I mention these reservations, only to provide fair warning. I expect that much of what we cover today will only really stick for you as you use `pandas` and its close cousin `geopandas` regularly in your everyday work. I'd strongly encourage you to get into the habit of using it so that it becomes, if not second nature, then a bit less of a challenge to use!

The other important thing to realise at this moment, is that it's impossible in the space of a few hours to cover all that `pandas` and `geopandas` have to offer because it's a lot! All we can do in these sessions is to introduce some basics and give a sense of the scope of these modules and some of their potential. You will hopefully end up better equipped to know where to look in the voluminous documentation as you develop your skills further after these sessions.

## So why use `pandas`?
**First**, because it's everywhere (including in the ESRI suite of tools).

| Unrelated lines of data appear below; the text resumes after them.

def Spec_process_text_response (text : String) (out : List (List (String × String))) : Prop := out = process_text_response_alt text
instance (text : String) (out : List (List (String × String))) : Decidable (Spec_process_text_response text out) := by unfold Spec_process_text_response; infer_instance

-- ===== CLAIM (what is proved, stated in full; the proofs are below) =====
def Claim_equal_process_text_response : Prop := ∀ (text : String), Dom_process_text_response text → Pre_process_text_response text → Spec_process_text_response text (process_text_response text)

-- ===== LEMMAS AND PROOFS =====

-- split(sep, maxsplit) never returns an empty list
theorem pvGoNeNil (sep : List Char) : ∀ (fuel m : Nat) (l cur : List Char) (acc : List (List Char)),
    PySem.Chars.splitOnMax.go sep fuel m l cur acc ≠ [] := by
  intro fuel
  induction fuel with
  | zero => intro m l cur acc; simp [PySem.Chars.splitOnMax.go]
  | succ n ih =>
    intro m l cur acc
    cases l with
    | nil => simp [PySem.Chars.splitOnMax.go]
    | cons c rest =>
      rw [PySem.Chars.splitOnMax.go]
      split_ifs with h1 h2
      · simp
      · exact ih _ _ _ _
      · exact ih _ _ _ _

theorem pvSplitMaxLenPos (s : String) : 0 < ((PySem.Str.splitMax? s ":" 1).getD []).length := by
  simp [PySem.Str.splitMax?, PySem.Chars.splitMax?, PySem.Chars.splitOnMax]
  exact List.length_pos_of_ne_nil (pvGoNeNil _ _ _ _ _ _)

-- the pointwise bridges between A's helpers and B's
theorem pvSev_eq (s : String) : pvSeverityA s = (pvSevB s).getD "" := by
  unfold pvSeverityA pvSevB
  simp only [List.find?]
  cases h1 : PySem.Str.isIn "[CRITICAL]" s <;>
  cases h2 : PySem.Str.isIn "[HIGH]" s <;>
  cases h3 : PySem.Str.isIn "[MEDIUM]" s <;>
  cases h4 : PySem.Str.isIn "[LOW]" s <;>
  simp_all

theorem pvHeading_eq (s : String) : pvIsHeadingA s = pvIsHeadingB s := by
  unfold pvIsHeadingA pvIsHeadingB
  congr 1
  · simp only [pysem]
    rcases s.toList with _ | ⟨c, t⟩
    · simp [PySem.Chars.strIsdigit, PySem.List.slice, PySem.List.clampIdx]
    · simp [PySem.Chars.strIsdigit, PySem.List.slice, PySem.List.clampIdx]
  · unfold pvSevB
    simp only [List.find?]
    cases h1 : PySem.Str.isIn "[CRITICAL]" s <;>
    cases h2 : PySem.Str.isIn "[HIGH]" s <;>
    cases h3 : PySem.Str.isIn "[MEDIUM]" s <;>
    cases h4 : PySem.Str.isIn "[LOW]" s <;>
    simp_all

theorem pvNewVuln_eq (s : String) : pvNewVulnA s = pvInitVulnB s := by
  unfold pvNewVulnA pvInitVulnB
  simp only [if_pos (pvSplitMaxLenPos s), pvSev_eq]

theorem pvSectionStep_eq : pvSectionStepA = pvSectionStepB := rfl

-- appending a line to the last block
theorem pvAppendLast_append (bs : List (List String)) (b : List String) (s : String) :
    pvAppendLast (bs ++ [b]) s = bs ++ [b ++ [s]] := by
  induction bs with
  | nil => rfl
  | cons x xs ih =>
    rcases hx : xs ++ [b] with _ | ⟨y, ys⟩
    · simp at hx
    · simp only [List.cons_append, pvAppendLast, hx]
      rw [← hx, ih]

theorem pvAppendLast_ne_nil (bs : List (List String)) (s : String) (h : bs ≠ []) :
    pvAppendLast bs s ≠ [] := by
  rcases bs with _ | ⟨x, xs⟩
  · simp at h
  · rcases xs with _ | ⟨y, ys⟩ <;> simp [pvAppendLast]

-- how each step function acts, by case on the stripped line
theorem pvStepA_empty (st : List (PySem.Dict String String) × Option (PySem.Dict String String) × Option String)
    (raw : String) (h : PySem.Str.strip raw = "") : pvStepA st raw = st := by
  simp [pvStepA, h]

theorem pvStepB_empty (bs : List (List String)) (raw : String) (h : PySem.Str.strip raw = "") :
    pvStepB bs raw = bs := by
  simp [pvStepB, h]

theorem pvStepA_heading (st : List (PySem.Dict String String) × Option (PySem.Dict String String) × Option String)
    (raw : String) (h0 : PySem.Str.strip raw ≠ "") (h1 : pvIsHeadingA (PySem.Str.strip raw) = true) :
    pvStepA st raw = ((match st.2.1 with | some v => st.1 ++ [v] | none => st.1),
      some (pvNewVulnA (PySem.Str.strip raw)), none) := by
  simp [pvStepA, h0, h1]

theorem pvStepB_heading (bs : List (List String)) (raw : String)
    (h0 : PySem.Str.strip raw ≠ "") (h1 : pvIsHeadingB (PySem.Str.strip raw) = true) :
    pvStepB bs raw = bs ++ [[PySem.Str.strip raw]] := by
  simp [pvStepB, h0, h1]

theorem pvStepA_other (vulns : List (PySem.Dict String String)) (v : PySem.Dict String String)
    (sec : Option String) (raw : String) (h0 : PySem.Str.strip raw ≠ "")
    (h1 : pvIsHeadingA (PySem.Str.strip raw) = false) :
    pvStepA (vulns, some v, sec) raw =
      (vulns, some (pvSectionStepA v sec (PySem.Str.strip raw)).1,
        (pvSectionStepA v sec (PySem.Str.strip raw)).2) := by
  simp [pvStepA, h0, h1]

theorem pvStepA_other_none (vulns : List (PySem.Dict String String)) (sec : Option String)
    (raw : String) (h0 : PySem.Str.strip raw ≠ "")
    (h1 : pvIsHeadingA (PySem.Str.strip raw) = false) :
    pvStepA (vulns, none, sec) raw = (vulns, none, sec) := by
  simp [pvStepA, h0, h1]

theorem pvStepB_other (bs : List (List String)) (raw : String) (h0 : PySem.Str.strip raw ≠ "")
    (h1 : pvIsHeadingB (PySem.Str.strip raw) = false) (h2 : bs ≠ []) :
    pvStepB bs raw = pvAppendLast bs (PySem.Str.strip raw) := by
  simp [pvStepB, h0, h1, h2]

theorem pvStepB_other_nil (raw : String) (h0 : PySem.Str.strip raw ≠ "")
    (h1 : pvIsHeadingB (PySem.Str.strip raw) = false) :
    pvStepB [] raw = [] := by
  simp [pvStepB, h0, h1]

-- a fold of pvStepB never empties a non-empty block list
theorem pvFoldB_ne_nil (ls : List String) : ∀ bs : List (List String), bs ≠ [] →
    ls.foldl pvStepB bs ≠ [] := by
  induction ls with
  | nil => intro bs h; simpa using h
  | cons raw ls ih =>
    intro bs h
    simp only [List.foldl_cons]
    apply ih
    by_cases h0 : PySem.Str.strip raw = ""
    · rwa [pvStepB_empty _ _ h0]
    · by_cases h1 : pvIsHeadingB (PySem.Str.strip raw) = true
      · rw [pvStepB_heading _ _ h0 h1]; simp
      · rw [pvStepB_other _ _ h0 (by simpa using h1) h]
        exact pvAppendLast_ne_nil _ _ h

**Second**, because while reading data files in vanilla Python is not difficult (as we saw on Day 1), reading them using `pandas` is even easier!

In [None]:
df = pd.read_csv("data/wellington-gridded-population.csv")
df.head()

And now we can do operations on whole columns in the data in one _vectorised_ operation. Here's a (nonsensical) example, where we add a new column `z` to the data table by adding together values in `x` and `y`.

In [None]:
df["z"] = df.x + df.y
df.head()

**Third**, because `pandas` is completely geared around the manipulation of data as _series_ (the `Series` data type), or as tables (the `DataFrame` data type), and not at the level of individual data points. That' i's how the data we are usually working with are organised, so it makes sense to use a tool intended for working with such data! 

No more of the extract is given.